◆ Task prompt ◆
From the entries below, output the line with "[pvLt] using h1" and each following line up to and including the line with "refine ⟨List.mem_cons_of_mem _ hrl, hrlt, hrq, ?_⟩", exactly as written.

◆ Dataset records ◆

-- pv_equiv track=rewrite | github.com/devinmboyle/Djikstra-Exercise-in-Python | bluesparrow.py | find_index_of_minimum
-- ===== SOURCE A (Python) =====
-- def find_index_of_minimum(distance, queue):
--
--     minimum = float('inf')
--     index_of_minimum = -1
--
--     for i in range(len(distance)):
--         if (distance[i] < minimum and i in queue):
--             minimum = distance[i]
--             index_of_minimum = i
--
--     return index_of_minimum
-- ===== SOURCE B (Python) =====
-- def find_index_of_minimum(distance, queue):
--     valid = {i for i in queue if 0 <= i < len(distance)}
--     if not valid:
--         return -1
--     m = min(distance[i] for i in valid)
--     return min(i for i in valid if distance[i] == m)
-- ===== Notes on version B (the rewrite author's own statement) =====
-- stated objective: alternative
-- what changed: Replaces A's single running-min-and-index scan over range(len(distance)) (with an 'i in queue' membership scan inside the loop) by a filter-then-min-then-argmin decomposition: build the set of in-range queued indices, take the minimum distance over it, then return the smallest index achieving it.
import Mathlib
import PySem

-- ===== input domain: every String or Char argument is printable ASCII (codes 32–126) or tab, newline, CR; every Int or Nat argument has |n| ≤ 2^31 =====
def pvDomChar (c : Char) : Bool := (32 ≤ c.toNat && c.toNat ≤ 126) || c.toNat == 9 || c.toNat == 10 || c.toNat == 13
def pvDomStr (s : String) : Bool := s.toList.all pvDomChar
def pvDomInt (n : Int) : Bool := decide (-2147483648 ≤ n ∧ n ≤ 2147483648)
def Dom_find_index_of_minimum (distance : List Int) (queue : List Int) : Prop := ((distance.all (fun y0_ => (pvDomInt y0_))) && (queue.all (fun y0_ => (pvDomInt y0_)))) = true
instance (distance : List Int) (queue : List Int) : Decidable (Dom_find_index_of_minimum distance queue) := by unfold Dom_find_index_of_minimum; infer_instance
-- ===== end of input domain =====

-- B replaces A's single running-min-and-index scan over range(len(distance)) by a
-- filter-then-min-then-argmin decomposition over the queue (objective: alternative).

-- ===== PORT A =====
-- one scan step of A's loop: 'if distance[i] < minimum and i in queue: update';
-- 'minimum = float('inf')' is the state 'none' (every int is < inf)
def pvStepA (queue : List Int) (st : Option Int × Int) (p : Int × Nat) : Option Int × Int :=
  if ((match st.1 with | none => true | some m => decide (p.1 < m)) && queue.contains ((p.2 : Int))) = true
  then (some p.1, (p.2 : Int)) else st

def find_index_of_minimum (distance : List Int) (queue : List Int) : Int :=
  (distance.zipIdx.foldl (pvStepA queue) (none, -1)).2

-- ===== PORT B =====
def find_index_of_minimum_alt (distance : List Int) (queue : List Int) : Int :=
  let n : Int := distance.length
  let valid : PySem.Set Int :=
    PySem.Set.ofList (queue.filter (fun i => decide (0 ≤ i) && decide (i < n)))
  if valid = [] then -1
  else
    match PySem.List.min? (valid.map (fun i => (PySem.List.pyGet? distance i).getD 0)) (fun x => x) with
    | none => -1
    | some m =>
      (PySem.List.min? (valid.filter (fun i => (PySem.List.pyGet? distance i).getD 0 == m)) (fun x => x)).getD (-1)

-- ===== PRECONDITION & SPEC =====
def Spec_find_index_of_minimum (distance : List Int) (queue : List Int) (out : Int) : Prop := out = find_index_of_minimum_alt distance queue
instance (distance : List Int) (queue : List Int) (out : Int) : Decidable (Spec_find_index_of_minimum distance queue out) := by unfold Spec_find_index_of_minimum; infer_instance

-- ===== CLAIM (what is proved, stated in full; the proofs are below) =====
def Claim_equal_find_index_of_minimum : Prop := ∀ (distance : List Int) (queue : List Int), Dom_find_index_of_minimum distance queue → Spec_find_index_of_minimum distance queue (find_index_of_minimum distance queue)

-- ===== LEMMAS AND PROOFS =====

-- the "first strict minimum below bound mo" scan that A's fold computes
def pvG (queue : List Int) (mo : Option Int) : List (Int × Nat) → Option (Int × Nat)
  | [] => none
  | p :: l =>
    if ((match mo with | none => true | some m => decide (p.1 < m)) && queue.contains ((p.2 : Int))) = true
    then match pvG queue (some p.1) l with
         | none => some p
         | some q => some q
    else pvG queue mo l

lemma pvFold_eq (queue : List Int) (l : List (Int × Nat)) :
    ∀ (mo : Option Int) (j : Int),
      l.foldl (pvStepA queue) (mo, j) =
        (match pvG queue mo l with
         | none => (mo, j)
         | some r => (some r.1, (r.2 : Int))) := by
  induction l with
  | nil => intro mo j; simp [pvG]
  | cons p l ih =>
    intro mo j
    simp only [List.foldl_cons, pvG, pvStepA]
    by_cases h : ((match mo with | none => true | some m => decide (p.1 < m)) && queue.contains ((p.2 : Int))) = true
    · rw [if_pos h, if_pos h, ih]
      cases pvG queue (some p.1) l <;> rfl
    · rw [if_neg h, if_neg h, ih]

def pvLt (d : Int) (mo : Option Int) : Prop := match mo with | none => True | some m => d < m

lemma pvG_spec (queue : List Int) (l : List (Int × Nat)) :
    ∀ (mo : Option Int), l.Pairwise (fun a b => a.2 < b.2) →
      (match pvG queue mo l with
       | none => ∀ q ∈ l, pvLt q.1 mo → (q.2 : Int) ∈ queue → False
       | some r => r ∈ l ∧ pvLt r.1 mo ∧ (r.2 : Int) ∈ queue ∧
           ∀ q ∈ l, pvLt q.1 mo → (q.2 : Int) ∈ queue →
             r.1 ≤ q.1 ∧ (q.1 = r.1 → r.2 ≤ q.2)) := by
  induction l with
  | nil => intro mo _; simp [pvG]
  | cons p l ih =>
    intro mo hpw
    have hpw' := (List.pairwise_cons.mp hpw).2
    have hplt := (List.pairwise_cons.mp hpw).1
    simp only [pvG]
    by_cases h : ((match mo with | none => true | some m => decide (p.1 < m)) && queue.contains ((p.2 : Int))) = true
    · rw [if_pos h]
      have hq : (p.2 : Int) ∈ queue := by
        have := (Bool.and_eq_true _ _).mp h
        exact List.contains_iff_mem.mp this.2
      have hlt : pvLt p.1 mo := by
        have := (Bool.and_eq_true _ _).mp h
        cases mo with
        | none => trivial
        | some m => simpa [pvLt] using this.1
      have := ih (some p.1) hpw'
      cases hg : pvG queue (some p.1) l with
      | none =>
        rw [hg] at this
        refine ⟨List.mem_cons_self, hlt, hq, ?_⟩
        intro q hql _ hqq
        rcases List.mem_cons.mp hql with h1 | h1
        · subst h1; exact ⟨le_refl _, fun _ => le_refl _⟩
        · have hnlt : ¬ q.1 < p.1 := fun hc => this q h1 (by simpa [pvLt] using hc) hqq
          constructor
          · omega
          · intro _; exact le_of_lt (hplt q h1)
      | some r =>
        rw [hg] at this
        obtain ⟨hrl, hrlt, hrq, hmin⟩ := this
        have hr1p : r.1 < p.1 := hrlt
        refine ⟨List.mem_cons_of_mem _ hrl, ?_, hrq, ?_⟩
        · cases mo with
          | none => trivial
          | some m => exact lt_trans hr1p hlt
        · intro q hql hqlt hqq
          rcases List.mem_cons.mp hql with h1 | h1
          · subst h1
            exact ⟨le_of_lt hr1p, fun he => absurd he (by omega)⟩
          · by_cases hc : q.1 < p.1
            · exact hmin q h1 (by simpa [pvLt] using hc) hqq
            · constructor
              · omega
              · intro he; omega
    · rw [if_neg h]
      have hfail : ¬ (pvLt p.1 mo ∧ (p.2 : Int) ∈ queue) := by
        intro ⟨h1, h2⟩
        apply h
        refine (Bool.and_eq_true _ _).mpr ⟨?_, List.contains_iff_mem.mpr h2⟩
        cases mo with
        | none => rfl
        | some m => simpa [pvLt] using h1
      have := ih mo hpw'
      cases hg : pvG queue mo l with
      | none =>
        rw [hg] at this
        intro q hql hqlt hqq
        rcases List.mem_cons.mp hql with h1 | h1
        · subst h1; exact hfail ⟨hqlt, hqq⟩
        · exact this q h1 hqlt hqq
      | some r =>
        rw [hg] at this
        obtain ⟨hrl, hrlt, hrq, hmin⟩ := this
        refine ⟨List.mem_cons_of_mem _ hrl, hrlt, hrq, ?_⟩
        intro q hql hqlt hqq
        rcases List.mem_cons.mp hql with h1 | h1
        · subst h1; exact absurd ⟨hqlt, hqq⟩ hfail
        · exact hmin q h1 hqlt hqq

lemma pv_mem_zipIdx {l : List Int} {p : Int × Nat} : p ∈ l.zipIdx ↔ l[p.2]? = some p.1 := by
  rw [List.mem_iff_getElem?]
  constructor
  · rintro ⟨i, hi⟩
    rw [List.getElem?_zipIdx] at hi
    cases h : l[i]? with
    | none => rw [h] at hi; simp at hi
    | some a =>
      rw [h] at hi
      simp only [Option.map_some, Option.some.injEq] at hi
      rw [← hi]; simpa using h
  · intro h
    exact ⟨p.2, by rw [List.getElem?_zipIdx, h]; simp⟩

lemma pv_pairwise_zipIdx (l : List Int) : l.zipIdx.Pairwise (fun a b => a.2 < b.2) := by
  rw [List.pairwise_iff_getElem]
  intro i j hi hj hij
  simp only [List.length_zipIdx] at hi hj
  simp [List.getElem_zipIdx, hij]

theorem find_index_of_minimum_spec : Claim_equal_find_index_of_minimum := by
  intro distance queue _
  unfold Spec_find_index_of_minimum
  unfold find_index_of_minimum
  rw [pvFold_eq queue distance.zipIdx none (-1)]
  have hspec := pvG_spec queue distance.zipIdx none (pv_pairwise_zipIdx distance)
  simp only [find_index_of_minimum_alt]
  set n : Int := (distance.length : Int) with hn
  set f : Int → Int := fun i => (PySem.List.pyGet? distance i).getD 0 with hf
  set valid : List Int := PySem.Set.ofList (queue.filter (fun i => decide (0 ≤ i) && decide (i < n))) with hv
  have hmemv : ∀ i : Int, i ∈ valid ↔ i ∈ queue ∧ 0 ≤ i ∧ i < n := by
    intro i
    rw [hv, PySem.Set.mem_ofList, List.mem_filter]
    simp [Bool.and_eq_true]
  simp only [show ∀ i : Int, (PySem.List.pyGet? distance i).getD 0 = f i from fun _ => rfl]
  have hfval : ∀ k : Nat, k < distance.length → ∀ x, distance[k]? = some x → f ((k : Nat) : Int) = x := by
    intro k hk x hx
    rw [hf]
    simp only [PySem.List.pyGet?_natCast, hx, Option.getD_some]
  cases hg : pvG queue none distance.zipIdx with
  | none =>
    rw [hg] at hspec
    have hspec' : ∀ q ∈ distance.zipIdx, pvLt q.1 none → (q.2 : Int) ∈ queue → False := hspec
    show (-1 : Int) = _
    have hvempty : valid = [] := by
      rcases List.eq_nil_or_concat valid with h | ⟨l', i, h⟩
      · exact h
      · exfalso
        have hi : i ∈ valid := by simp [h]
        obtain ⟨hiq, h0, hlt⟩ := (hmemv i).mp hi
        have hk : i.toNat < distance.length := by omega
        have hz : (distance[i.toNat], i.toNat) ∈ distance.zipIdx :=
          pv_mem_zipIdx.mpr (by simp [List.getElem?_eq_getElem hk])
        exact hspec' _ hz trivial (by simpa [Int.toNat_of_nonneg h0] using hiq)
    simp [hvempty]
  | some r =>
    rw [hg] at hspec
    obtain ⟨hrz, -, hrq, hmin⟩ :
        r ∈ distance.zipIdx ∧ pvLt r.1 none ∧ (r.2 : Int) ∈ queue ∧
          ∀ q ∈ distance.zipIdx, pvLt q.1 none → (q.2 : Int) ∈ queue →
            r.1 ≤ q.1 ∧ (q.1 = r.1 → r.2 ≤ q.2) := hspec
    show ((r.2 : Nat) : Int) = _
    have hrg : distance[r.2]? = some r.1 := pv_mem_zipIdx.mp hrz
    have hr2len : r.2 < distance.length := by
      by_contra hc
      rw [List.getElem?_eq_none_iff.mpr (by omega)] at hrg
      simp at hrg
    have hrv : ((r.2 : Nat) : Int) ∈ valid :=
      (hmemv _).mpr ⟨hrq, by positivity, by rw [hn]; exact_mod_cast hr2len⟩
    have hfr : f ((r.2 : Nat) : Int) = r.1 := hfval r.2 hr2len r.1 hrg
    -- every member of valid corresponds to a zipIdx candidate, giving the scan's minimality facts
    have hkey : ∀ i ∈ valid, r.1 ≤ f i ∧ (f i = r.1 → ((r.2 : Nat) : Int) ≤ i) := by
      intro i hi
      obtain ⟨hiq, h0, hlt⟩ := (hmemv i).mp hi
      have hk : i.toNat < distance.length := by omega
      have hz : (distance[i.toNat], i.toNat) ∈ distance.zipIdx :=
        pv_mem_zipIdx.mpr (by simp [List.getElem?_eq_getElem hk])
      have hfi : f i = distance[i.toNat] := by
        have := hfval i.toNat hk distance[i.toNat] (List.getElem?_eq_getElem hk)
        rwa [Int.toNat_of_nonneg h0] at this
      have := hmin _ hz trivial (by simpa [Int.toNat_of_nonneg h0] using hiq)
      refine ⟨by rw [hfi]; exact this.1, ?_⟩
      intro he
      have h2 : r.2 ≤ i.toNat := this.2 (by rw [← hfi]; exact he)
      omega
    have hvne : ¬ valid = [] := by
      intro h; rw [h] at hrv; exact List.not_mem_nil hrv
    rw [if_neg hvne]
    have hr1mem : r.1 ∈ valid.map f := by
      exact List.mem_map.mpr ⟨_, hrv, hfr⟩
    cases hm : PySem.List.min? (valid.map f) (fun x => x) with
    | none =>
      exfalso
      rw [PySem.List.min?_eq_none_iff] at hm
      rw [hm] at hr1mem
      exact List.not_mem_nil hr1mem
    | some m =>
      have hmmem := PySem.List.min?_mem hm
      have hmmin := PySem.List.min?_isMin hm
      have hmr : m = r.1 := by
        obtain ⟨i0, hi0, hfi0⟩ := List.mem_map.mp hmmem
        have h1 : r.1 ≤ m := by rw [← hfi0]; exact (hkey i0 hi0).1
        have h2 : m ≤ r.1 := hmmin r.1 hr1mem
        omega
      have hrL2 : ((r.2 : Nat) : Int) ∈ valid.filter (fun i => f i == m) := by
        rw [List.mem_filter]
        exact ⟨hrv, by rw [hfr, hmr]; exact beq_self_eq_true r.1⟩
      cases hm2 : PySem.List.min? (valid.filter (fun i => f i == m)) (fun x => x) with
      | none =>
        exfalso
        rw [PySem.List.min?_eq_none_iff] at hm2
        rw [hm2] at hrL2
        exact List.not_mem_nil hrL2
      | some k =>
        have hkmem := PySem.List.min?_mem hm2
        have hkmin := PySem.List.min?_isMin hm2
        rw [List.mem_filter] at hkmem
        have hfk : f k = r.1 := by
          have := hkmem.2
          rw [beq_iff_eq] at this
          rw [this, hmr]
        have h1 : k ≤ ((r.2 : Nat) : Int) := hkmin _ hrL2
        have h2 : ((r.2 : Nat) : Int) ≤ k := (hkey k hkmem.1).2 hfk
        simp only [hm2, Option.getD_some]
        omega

...

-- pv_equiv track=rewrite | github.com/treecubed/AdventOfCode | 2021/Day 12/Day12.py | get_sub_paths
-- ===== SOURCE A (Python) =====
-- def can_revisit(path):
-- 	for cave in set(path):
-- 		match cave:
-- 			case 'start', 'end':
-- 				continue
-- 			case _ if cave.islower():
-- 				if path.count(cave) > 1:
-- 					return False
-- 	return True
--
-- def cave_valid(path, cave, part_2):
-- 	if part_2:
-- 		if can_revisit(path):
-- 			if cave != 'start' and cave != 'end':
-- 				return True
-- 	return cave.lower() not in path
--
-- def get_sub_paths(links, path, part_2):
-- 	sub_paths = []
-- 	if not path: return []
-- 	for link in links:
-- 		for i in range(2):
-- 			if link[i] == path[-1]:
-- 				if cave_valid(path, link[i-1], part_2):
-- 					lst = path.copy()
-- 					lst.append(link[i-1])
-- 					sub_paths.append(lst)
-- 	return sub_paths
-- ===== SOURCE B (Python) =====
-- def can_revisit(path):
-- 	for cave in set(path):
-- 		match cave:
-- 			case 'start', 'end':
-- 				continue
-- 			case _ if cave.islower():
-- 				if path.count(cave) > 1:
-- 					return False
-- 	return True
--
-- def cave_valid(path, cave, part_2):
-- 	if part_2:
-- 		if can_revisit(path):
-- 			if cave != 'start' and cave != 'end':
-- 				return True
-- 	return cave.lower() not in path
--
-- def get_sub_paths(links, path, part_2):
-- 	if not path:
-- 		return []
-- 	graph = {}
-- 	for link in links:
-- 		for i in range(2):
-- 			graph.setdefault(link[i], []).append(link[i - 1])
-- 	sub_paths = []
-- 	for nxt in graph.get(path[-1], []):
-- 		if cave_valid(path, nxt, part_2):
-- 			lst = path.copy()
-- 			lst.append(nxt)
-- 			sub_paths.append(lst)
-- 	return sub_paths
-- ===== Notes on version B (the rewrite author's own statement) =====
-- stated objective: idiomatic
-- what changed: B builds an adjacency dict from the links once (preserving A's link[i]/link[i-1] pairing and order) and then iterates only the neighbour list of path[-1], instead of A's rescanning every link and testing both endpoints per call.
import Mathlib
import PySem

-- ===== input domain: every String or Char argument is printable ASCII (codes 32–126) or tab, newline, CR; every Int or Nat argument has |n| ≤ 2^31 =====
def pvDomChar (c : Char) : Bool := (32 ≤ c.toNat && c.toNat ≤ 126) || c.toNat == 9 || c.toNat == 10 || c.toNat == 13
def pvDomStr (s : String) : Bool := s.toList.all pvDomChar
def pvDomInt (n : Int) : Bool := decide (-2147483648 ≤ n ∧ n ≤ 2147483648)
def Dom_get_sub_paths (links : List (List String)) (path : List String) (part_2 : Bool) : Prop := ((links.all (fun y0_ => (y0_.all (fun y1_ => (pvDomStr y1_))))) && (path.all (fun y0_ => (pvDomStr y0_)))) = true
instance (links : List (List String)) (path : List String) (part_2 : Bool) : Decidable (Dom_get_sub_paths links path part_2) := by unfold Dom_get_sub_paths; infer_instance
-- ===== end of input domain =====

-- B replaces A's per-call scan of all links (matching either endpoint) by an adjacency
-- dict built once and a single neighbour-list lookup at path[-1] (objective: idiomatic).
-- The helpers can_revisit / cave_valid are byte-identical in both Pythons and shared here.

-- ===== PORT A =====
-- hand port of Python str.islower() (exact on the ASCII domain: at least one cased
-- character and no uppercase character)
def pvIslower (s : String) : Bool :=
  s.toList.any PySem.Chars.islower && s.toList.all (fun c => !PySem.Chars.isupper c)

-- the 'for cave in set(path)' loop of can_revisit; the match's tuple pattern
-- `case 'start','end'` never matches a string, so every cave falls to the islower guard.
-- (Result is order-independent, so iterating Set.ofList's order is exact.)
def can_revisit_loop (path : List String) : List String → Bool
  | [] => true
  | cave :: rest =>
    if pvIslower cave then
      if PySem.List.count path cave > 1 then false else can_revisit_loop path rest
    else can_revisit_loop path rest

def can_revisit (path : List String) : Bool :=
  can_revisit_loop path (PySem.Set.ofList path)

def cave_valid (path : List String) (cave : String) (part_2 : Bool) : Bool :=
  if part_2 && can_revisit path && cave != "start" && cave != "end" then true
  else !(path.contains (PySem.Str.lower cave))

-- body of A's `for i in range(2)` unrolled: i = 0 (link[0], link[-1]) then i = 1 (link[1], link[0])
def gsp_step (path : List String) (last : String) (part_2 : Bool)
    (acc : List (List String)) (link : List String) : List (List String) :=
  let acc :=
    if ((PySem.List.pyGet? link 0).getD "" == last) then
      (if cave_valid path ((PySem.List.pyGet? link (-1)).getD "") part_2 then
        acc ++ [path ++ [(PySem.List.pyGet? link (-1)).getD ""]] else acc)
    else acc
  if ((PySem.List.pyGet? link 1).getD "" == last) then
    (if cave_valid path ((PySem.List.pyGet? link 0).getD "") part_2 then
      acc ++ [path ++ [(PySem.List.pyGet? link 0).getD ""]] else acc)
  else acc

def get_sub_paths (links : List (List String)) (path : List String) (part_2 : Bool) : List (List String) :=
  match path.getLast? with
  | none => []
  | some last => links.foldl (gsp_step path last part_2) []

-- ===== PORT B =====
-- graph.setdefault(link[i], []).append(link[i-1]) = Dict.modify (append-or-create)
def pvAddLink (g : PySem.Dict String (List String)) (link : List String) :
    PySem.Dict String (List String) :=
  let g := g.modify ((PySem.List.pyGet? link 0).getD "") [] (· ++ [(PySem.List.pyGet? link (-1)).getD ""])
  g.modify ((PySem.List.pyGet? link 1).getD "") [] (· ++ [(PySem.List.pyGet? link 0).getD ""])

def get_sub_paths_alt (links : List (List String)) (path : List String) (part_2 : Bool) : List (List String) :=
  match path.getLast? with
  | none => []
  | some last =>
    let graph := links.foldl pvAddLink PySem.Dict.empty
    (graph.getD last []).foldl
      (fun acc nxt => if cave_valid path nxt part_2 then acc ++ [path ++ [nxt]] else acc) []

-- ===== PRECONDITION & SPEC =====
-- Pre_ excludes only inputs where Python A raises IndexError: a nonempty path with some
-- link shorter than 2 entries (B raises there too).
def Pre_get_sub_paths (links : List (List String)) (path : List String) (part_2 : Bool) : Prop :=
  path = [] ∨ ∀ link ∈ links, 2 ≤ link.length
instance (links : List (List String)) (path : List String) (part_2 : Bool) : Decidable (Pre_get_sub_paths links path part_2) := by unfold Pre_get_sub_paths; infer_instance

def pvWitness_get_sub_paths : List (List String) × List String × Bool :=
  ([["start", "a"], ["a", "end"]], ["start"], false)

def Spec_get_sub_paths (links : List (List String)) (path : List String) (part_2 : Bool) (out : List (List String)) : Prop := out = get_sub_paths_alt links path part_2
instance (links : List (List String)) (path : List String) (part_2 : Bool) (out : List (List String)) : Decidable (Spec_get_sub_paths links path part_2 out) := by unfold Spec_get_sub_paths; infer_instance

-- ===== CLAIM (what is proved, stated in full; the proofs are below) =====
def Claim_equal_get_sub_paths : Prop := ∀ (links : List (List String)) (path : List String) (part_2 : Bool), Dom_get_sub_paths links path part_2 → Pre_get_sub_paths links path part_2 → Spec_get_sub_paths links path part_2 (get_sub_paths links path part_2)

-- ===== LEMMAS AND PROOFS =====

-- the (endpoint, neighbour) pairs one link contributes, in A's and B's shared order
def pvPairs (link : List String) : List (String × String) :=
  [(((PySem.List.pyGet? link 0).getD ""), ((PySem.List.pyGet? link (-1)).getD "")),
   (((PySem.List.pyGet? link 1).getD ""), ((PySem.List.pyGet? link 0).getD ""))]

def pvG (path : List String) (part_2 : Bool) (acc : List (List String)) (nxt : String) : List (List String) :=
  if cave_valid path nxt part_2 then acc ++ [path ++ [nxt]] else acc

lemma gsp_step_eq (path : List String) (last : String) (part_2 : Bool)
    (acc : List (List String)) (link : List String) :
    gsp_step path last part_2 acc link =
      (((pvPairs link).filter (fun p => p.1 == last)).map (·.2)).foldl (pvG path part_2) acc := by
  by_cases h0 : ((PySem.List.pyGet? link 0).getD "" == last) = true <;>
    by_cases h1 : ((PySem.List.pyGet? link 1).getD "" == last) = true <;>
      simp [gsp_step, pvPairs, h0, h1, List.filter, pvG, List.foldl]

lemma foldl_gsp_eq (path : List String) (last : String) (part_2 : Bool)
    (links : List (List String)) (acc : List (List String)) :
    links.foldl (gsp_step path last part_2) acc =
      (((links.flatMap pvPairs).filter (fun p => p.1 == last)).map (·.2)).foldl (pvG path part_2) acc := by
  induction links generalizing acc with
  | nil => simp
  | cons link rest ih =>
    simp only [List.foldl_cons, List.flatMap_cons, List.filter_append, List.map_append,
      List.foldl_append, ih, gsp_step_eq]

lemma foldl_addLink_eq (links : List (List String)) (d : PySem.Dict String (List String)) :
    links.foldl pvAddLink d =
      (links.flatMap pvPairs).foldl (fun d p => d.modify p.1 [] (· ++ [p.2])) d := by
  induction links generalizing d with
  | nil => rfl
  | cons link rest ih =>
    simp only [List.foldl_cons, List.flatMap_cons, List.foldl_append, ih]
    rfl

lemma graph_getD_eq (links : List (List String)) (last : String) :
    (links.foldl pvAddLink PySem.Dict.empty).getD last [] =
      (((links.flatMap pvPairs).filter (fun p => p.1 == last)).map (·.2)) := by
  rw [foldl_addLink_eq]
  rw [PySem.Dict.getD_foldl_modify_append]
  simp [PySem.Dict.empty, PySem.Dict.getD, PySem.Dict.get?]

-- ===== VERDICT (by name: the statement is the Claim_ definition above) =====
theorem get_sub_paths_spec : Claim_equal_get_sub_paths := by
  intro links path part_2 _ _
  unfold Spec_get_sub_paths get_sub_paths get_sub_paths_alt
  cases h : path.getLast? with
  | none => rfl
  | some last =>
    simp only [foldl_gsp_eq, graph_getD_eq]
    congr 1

◆ Exercise answer ◆
        | some m => simpa [pvLt] using h1
      have := ih mo hpw'
      cases hg : pvG queue mo l with
      | none =>
        rw [hg] at this
        intro q hql hqlt hqq
        rcases List.mem_cons.mp hql with h1 | h1
        · subst h1; exact hfail ⟨hqlt, hqq⟩
        · exact this q h1 hqlt hqq
      | some r =>
        rw [hg] at this
        obtain ⟨hrl, hrlt, hrq, hmin⟩ := this
        refine ⟨List.mem_cons_of_mem _ hrl, hrlt, hrq, ?_⟩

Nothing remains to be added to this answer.